• **Exercise goal**: Filter the data below for the string "heappush" and copy each matching line.

Saved entries:
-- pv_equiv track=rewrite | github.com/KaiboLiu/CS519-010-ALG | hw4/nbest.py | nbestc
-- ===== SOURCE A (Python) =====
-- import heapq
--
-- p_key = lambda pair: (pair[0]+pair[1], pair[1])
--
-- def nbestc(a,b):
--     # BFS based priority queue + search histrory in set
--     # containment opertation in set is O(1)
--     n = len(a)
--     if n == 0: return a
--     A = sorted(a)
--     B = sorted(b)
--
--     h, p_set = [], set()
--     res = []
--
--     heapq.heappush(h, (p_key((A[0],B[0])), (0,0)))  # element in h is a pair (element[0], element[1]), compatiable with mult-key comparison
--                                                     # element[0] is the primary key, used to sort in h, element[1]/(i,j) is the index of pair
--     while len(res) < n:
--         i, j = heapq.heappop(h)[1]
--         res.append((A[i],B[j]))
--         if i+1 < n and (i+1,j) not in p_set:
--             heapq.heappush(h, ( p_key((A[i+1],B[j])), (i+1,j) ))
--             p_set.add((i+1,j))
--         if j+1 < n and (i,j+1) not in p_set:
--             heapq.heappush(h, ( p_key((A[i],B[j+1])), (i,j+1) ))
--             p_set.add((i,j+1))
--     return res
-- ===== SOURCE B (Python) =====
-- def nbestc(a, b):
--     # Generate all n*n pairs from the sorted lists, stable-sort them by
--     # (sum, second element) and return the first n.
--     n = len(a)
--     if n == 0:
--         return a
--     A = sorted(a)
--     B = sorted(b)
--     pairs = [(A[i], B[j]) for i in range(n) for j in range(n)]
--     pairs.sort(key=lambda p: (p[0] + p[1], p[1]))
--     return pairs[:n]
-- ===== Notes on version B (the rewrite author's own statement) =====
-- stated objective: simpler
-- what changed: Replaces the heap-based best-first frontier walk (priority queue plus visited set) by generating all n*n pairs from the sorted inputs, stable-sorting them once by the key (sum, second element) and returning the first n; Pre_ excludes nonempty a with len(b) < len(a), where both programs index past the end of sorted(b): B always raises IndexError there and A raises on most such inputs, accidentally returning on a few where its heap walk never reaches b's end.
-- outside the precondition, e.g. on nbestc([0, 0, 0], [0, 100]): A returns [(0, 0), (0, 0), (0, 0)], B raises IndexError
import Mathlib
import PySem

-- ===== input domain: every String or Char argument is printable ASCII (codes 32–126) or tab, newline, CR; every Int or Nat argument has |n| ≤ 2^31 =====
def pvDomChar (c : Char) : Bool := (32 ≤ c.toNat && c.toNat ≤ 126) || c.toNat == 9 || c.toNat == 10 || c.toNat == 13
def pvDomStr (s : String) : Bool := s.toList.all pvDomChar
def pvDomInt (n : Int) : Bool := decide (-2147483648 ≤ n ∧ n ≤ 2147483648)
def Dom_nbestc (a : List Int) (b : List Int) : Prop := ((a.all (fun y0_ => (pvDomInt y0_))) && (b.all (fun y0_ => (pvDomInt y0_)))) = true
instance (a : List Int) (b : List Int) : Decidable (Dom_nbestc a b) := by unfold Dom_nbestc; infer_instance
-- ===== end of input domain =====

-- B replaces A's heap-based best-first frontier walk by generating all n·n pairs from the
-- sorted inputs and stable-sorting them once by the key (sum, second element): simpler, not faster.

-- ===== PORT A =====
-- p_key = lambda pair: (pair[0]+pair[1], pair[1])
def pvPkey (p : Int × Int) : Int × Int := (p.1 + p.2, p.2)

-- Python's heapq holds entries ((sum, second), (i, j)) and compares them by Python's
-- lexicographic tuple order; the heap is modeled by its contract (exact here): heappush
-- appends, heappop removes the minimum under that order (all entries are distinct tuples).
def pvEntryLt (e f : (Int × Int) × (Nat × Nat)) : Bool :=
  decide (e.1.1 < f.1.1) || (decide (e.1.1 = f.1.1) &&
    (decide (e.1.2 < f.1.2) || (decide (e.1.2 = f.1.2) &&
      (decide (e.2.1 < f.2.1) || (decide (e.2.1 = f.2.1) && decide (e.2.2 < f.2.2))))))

• **Problem solution**:
--     heapq.heappush(h, (p_key((A[0],B[0])), (0,0)))  # element in h is a pair (element[0], element[1]), compatiable with mult-key comparison
--             heapq.heappush(h, ( p_key((A[i+1],B[j])), (i+1,j) ))
--             heapq.heappush(h, ( p_key((A[i],B[j+1])), (i,j+1) ))
-- lexicographic tuple order; the heap is modeled by its contract (exact here): heappush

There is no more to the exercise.